We look at the itinerary and dates first, then the ship. If we had a choice of a smaller ship or a new mega size one, I think we'd likely choose the smaller one, but the price would be the determining factor. Even being with 3000 people, we have never felt crowded, which is pretty amazing.

I think it has more to do with the particular ship/layout than how many folks are on the ship.  We never felt crowded on the Breeze.  On the other hand, the Triumph seemed to have too many things added as afterthoughts leading to a crowded feeling.  The Lido deck seemed especially cramped to us--there was usually somewhere to sit, but lots of the tables were behind other tables or posts. 

We prefer smaller ships, but they are becoming extinct.  We'll be on the Escape next April, 4500 pax. Largest by far for us.

Certainly I pay attention to the lower berth guest capacity of the vessels we are interested in. Primarily to determine the passenger space ratio. But one has to be a little careful in simply looking at that ratio (Achieved by dividing the gross tonnage by the number of passengers--lower bed capacity including solo-occupancy cabins), as some of the newer and larger ships have cut back on overall cabin sizes, in order to make more inside space available for extra charge venues and shops (purpose being to keep guests out of their cabins and into the mall environment of the newer ships).

 

In addition, since gross tonnage is a measurement of usable inside space on these vessels it is also important to recognize that they have also cut back on outside public space in order to increase inside retail venue sizes. This in turn limits the amount of space available for open deck relaxation and viewing areas necessary during during sail-aways and such cruises as Alaska or Panama Canal type voyaging.

 

Beside the number of passengers, also important is the number of crew, as the passenger to crew ration is a big factor for us as well.

 

We largely prefer smaller vessels, however, these are becoming available almost exclusively in the domain of the all inclusive, luxury, or quasi-luxury cruise lines, think $$$. The 11 major mass market lines have all gravitated toward very large ships and the escalation of size is still ongoing and rampant.              

 

We look at the passenger/crew ratio but it is not a determining factor.  Just like we check the weather before we sail...it doesn't change anything except how we prepare.  I also largely depends on the passengers themselves and there is no way to determine that.  We have been on the same ship at different times and felt crowded one time and not the other. 

Hi All-

i am new to the forum as I just found it. The determining factor for me is the itinerary. I like to try all different ships, so size doesn't matter. I am also picky about the time of year we sail. I always avoid summer and holidays.

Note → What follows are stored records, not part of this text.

-- pv_equiv track=rewrite | github.com/bhofmei/analysis-scripts | methyl/analyze_dmr_generations.py | calculateMarginalSums
-- ===== SOURCE A (Python) =====
-- def calculateMarginalSums( inMatrix ):
-- 	'''
-- 		compute row, column, and total marginal sums for a matrix
-- 		used to compute expected values matrix
-- 	'''
-- 	rowSums = [ 0 ] * len(inMatrix)
-- 	colSums = [ 0 ] * len(inMatrix[0])
-- 	# loop through matrix
-- 	for i in range(len(inMatrix)):
-- 		for j in range(len(inMatrix[0])):
-- 			rowSums[i] += inMatrix[i][j]
-- 			colSums[j] += inMatrix[i][j]
-- 	return rowSums, colSums, sum(rowSums)
-- ===== SOURCE B (Python) =====
-- def calculateMarginalSums(inMatrix):
--     rowSums = [sum(inMatrix[i][j] for j in range(len(inMatrix[0]))) for i in range(len(inMatrix))]
--     colSums = [sum(inMatrix[i][j] for i in range(len(inMatrix))) for j in range(len(inMatrix[0]))]
--     return rowSums, colSums, sum(rowSums)
-- ===== Notes on version B (the rewrite author's own statement) =====
-- stated objective: simpler
-- what changed: A builds both marginals in one nested mutate-in-place scan over index pairs; B computes each marginal directly as its own comprehension of sums (one row-major pass, one column-major pass), with no mutable accumulators.
import Mathlib
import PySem

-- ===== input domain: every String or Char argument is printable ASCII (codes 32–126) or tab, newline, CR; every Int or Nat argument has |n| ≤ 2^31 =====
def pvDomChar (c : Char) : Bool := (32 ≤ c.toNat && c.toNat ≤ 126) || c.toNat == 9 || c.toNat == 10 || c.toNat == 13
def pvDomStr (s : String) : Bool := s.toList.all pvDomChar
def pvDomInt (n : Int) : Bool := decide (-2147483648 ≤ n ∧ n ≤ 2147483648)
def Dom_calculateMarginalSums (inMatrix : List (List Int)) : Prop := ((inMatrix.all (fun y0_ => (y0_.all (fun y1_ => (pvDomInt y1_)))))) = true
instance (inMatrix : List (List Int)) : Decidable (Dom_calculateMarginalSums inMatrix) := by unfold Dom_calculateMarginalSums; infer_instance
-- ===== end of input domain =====

-- B replaces A's single mutate-in-place nested scan by three direct comprehensions
-- (row sums, column sums, total); same cost, no mutable accumulators (objective: simpler).

-- ===== PORT A =====
-- literal port: rowSums/colSums start as zero lists, the nested i/j loop adds
-- inMatrix[i][j] (written twice, as in A) into both; inside Pre_ every index is
-- in range, so the getD defaults are never taken.
def calculateMarginalSums (inMatrix : List (List Int)) : List Int × List Int × Int :=
  let p := (List.range inMatrix.length).foldl (fun p i =>
      (List.range (inMatrix.headD []).length).foldl (fun (p : List Int × List Int) j =>
        (p.1.set i (p.1.getD i 0 + (inMatrix.getD i []).getD j 0),
         p.2.set j (p.2.getD j 0 + (inMatrix.getD i []).getD j 0))) p)
    (List.replicate inMatrix.length (0 : Int),
     List.replicate (inMatrix.headD []).length (0 : Int))
  (p.1, p.2, p.1.sum)

-- ===== PORT B =====
def calculateMarginalSums_alt (inMatrix : List (List Int)) : List Int × List Int × Int :=
  let rowSums := (List.range inMatrix.length).map (fun i =>
    ((List.range (inMatrix.headD []).length).map (fun j =>
      (inMatrix.getD i []).getD j 0)).sum)
  let colSums := (List.range (inMatrix.headD []).length).map (fun j =>
    ((List.range inMatrix.length).map (fun i =>
      (inMatrix.getD i []).getD j 0)).sum)
  (rowSums, colSums, rowSums.sum)

-- ===== PRECONDITION & SPEC =====
-- Pre_ excludes exactly the inputs where the Python A raises IndexError: the empty
-- matrix (on inMatrix[0]) and matrices with a row shorter than row 0 (on inMatrix[i][j]).
def Pre_calculateMarginalSums (inMatrix : List (List Int)) : Prop :=
  inMatrix ≠ [] ∧ ∀ row ∈ inMatrix, (inMatrix.headD []).length ≤ row.length
instance (inMatrix : List (List Int)) : Decidable (Pre_calculateMarginalSums inMatrix) := by unfold Pre_calculateMarginalSums; infer_instance
def pvWitness_calculateMarginalSums : List (List Int) := [[1, 2], [3, 4], [5, 6]]

def Spec_calculateMarginalSums (inMatrix : List (List Int)) (out : List Int × List Int × Int) : Prop := out = calculateMarginalSums_alt inMatrix
instance (inMatrix : List (List Int)) (out : List Int × List Int × Int) : Decidable (Spec_calculateMarginalSums inMatrix out) := by unfold Spec_calculateMarginalSums; infer_instance

-- ===== CLAIM (what is proved, stated in full; the proofs are below) =====
def Claim_equal_calculateMarginalSums : Prop := ∀ (inMatrix : List (List Int)), Dom_calculateMarginalSums inMatrix → Pre_calculateMarginalSums inMatrix → Spec_calculateMarginalSums inMatrix (calculateMarginalSums inMatrix)

-- ===== LEMMAS AND PROOFS =====

-- a fold over a pair whose components evolve independently splits into two folds
theorem pvFoldPairSep {α : Type} (f g : List Int → α → List Int) :
    ∀ (l : List α) (a b : List Int),
      l.foldl (fun (p : List Int × List Int) i => (f p.1 i, g p.2 i)) (a, b)
        = (l.foldl f a, l.foldl g b) := by
  intro l
  induction l with
  | nil => intro a b; rfl
  | cons h t ih => intro a b; simpa using ih (f a h) (g b h)

-- a list is the map of its getD over its index range
theorem pvMapGetD (cs : List Int) :
    (List.range cs.length).map (fun j => cs.getD j 0) = cs := by
  apply List.ext_getElem
  · simp
  · intro i h1 h2
    simp [List.getD_eq_getElem?_getD, h2]

theorem pvGetDMapRange (k j : Nat) (f : Nat → Int) (hj : j < k) :
    (((List.range k).map f).getD j 0) = f j := by
  simp [List.getD_eq_getElem?_getD, hj]

-- the "set each index in order" fold, characterised pointwise
theorem pvFoldSet (y : Nat → Int) :
    ∀ (m : Nat) (cs : List Int),
      (List.range m).foldl (fun l j => l.set j (l.getD j 0 + y j)) cs
        = (List.range cs.length).map (fun j => cs.getD j 0 + if j < m then y j else 0) := by
  intro m
  induction m with
  | zero =>
      intro cs
      simpa using (pvMapGetD cs).symm
  | succ m ih =>
      intro cs
      rw [List.range_succ, List.foldl_append, ih]
      simp only [List.foldl_cons, List.foldl_nil]
      by_cases hm : m < cs.length
      · apply List.ext_getElem
        · simp
        · intro i h1 h2
          simp only [List.length_map, List.length_range] at h2
          simp only [List.getElem_set, List.getElem_map, List.getElem_range]
          by_cases him : m = i
          · subst him
            rw [if_pos rfl, pvGetDMapRange _ _ _ hm]
            simp [hm]
          · rw [if_neg him]
            congr 1
            by_cases hi : i < m
            · simp [hi, show i < m + 1 by omega]
            · simp [hi, show ¬ i < m + 1 by omega]
      · rw [List.set_eq_of_length_le (by simp; omega)]
        apply List.map_congr_left
        intro j hj
        rw [List.mem_range] at hj
        congr 1
        simp [show j < m by omega, show j < m + 1 by omega]

-- inner row loop: repeatedly bumping index i collapses to one set of the row sum
theorem pvFoldRowInner (i : Nat) (x : Nat → Int) :
    ∀ (k : Nat) (rs : List Int),
      (List.range k).foldl (fun rs j => rs.set i (rs.getD i 0 + x j)) rs
        = rs.set i (rs.getD i 0 + ((List.range k).map x).sum) := by
  intro k
  induction k with
  | zero =>
      intro rs
      by_cases h : i < rs.length
      · simp only [List.range_zero, List.foldl_nil, List.map_nil, List.sum_nil, add_zero]
        rw [List.getD_eq_getElem?_getD, List.getElem?_eq_getElem h]
        exact (List.set_getElem_self h).symm
      · simp [List.set_eq_of_length_le (by omega : rs.length ≤ i)]
  | succ k ih =>
      intro rs
      rw [List.range_succ, List.foldl_append, ih]
      simp only [List.foldl_cons, List.foldl_nil, List.map_append, List.sum_append,
        List.map_cons, List.map_nil, List.sum_cons, List.sum_nil, add_zero]
      by_cases h : i < rs.length
      · rw [List.set_set]
        congr 1
        have hg : (rs.set i (rs.getD i 0 + ((List.range k).map x).sum)).getD i 0
            = rs.getD i 0 + ((List.range k).map x).sum := by
          simp [List.getD_eq_getElem?_getD, h]
        rw [hg, add_assoc]
      · have hle : rs.length ≤ i := by omega
        rw [List.set_eq_of_length_le hle, List.set_eq_of_length_le hle,
          List.set_eq_of_length_le hle]

-- column accumulation over the first m rows
theorem pvColFold (k : Nat) (x : Nat → Nat → Int) :
    ∀ (m : Nat),
      (List.range m).foldl (fun cs i =>
          (List.range k).foldl (fun cs j => cs.set j (cs.getD j 0 + x i j)) cs)
        (List.replicate k (0 : Int))
        = (List.range k).map (fun j => ((List.range m).map (fun i => x i j)).sum) := by
  intro m
  induction m with
  | zero =>
      apply List.ext_getElem <;> simp
  | succ m ih =>
      rw [List.range_succ, List.foldl_append, ih]
      simp only [List.foldl_cons, List.foldl_nil]
      rw [pvFoldSet]
      simp only [List.length_map, List.length_range]
      apply List.map_congr_left
      intro j hj
      rw [List.mem_range] at hj
      rw [pvGetDMapRange _ _ _ hj, if_pos hj]
      simp

-- ===== VERDICT (by name: the statement is the Claim_ definition above) =====
theorem calculateMarginalSums_spec : Claim_equal_calculateMarginalSums := by
  intro inMatrix _ _
  unfold Spec_calculateMarginalSums
  simp only [calculateMarginalSums, calculateMarginalSums_alt]
  have hsep :
      (List.range inMatrix.length).foldl (fun p i =>
          (List.range (inMatrix.headD []).length).foldl (fun (p : List Int × List Int) j =>
            (p.1.set i (p.1.getD i 0 + (inMatrix.getD i []).getD j 0),
             p.2.set j (p.2.getD j 0 + (inMatrix.getD i []).getD j 0))) p)
        (List.replicate inMatrix.length (0 : Int),
         List.replicate (inMatrix.headD []).length (0 : Int))
      = ((List.range inMatrix.length).foldl (fun rs i =>
            (List.range (inMatrix.headD []).length).foldl (fun rs j =>
              rs.set i (rs.getD i 0 + (inMatrix.getD i []).getD j 0)) rs)
          (List.replicate inMatrix.length (0 : Int)),
         (List.range inMatrix.length).foldl (fun cs i =>
            (List.range (inMatrix.headD []).length).foldl (fun cs j =>
              cs.set j (cs.getD j 0 + (inMatrix.getD i []).getD j 0)) cs)
          (List.replicate (inMatrix.headD []).length (0 : Int))) := by
    have hstep : (fun (p : List Int × List Int) (i : Nat) =>
          (List.range (inMatrix.headD []).length).foldl (fun (p : List Int × List Int) j =>
            (p.1.set i (p.1.getD i 0 + (inMatrix.getD i []).getD j 0),
             p.2.set j (p.2.getD j 0 + (inMatrix.getD i []).getD j 0))) p)
        = fun (p : List Int × List Int) (i : Nat) =>
          ((List.range (inMatrix.headD []).length).foldl (fun rs j =>
              rs.set i (rs.getD i 0 + (inMatrix.getD i []).getD j 0)) p.1,
           (List.range (inMatrix.headD []).length).foldl (fun cs j =>
              cs.set j (cs.getD j 0 + (inMatrix.getD i []).getD j 0)) p.2) := by
      funext p i
      exact pvFoldPairSep (fun rs j => rs.set i (rs.getD i 0 + (inMatrix.getD i []).getD j 0))
        (fun cs j => cs.set j (cs.getD j 0 + (inMatrix.getD i []).getD j 0))
        (List.range (inMatrix.headD []).length) p.1 p.2
    rw [hstep]
    exact pvFoldPairSep
      (fun rs i => (List.range (inMatrix.headD []).length).foldl (fun rs j =>
        rs.set i (rs.getD i 0 + (inMatrix.getD i []).getD j 0)) rs)
      (fun cs i => (List.range (inMatrix.headD []).length).foldl (fun cs j =>
        cs.set j (cs.getD j 0 + (inMatrix.getD i []).getD j 0)) cs)
      (List.range inMatrix.length)
      (List.replicate inMatrix.length (0 : Int))
      (List.replicate (inMatrix.headD []).length (0 : Int))
  rw [hsep]
  have hrow : (List.range inMatrix.length).foldl (fun rs i =>
        (List.range (inMatrix.headD []).length).foldl (fun rs j =>
          rs.set i (rs.getD i 0 + (inMatrix.getD i []).getD j 0)) rs)
      (List.replicate inMatrix.length (0 : Int))
      = (List.range inMatrix.length).map (fun i =>
          ((List.range (inMatrix.headD []).length).map (fun j =>
            (inMatrix.getD i []).getD j 0)).sum) := by
    have hstep : (fun (rs : List Int) (i : Nat) =>
          (List.range (inMatrix.headD []).length).foldl (fun rs j =>
            rs.set i (rs.getD i 0 + (inMatrix.getD i []).getD j 0)) rs)
        = fun rs i => rs.set i (rs.getD i 0 +
            ((List.range (inMatrix.headD []).length).map (fun j =>
              (inMatrix.getD i []).getD j 0)).sum) := by
      funext rs i
      exact pvFoldRowInner i _ (inMatrix.headD []).length rs
    rw [hstep, pvFoldSet]
    simp only [List.length_replicate]
    apply List.map_congr_left
    intro i hi
    rw [List.mem_range] at hi
    simp [List.getD_eq_getElem?_getD, hi]
  have hcol := pvColFold (inMatrix.headD []).length
    (fun i j => (inMatrix.getD i []).getD j 0) inMatrix.length
  rw [hrow, hcol]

Welcome, this is a fun group of people.

I do pay attention to the number of passengers that a cruise ship holds. It gives me a fair idea of how many people are traveling with me. I book cruises which have got a good amount of passengers capacity. My last cruise had a passenger capacity of 3,840. That was the cruise to Singapore and don't know why I didn't find it crowded at all. Though the ship was full I enjoyed everything. I always book the cruise holiday from Cruisemeout where they provide all the details of the cruise including passenger capacity, the number of decks etc. 

I don't really pay much attention to the size of the ship or the capacity, other than comparing the ratio to other ships on the same itinerary at the same time.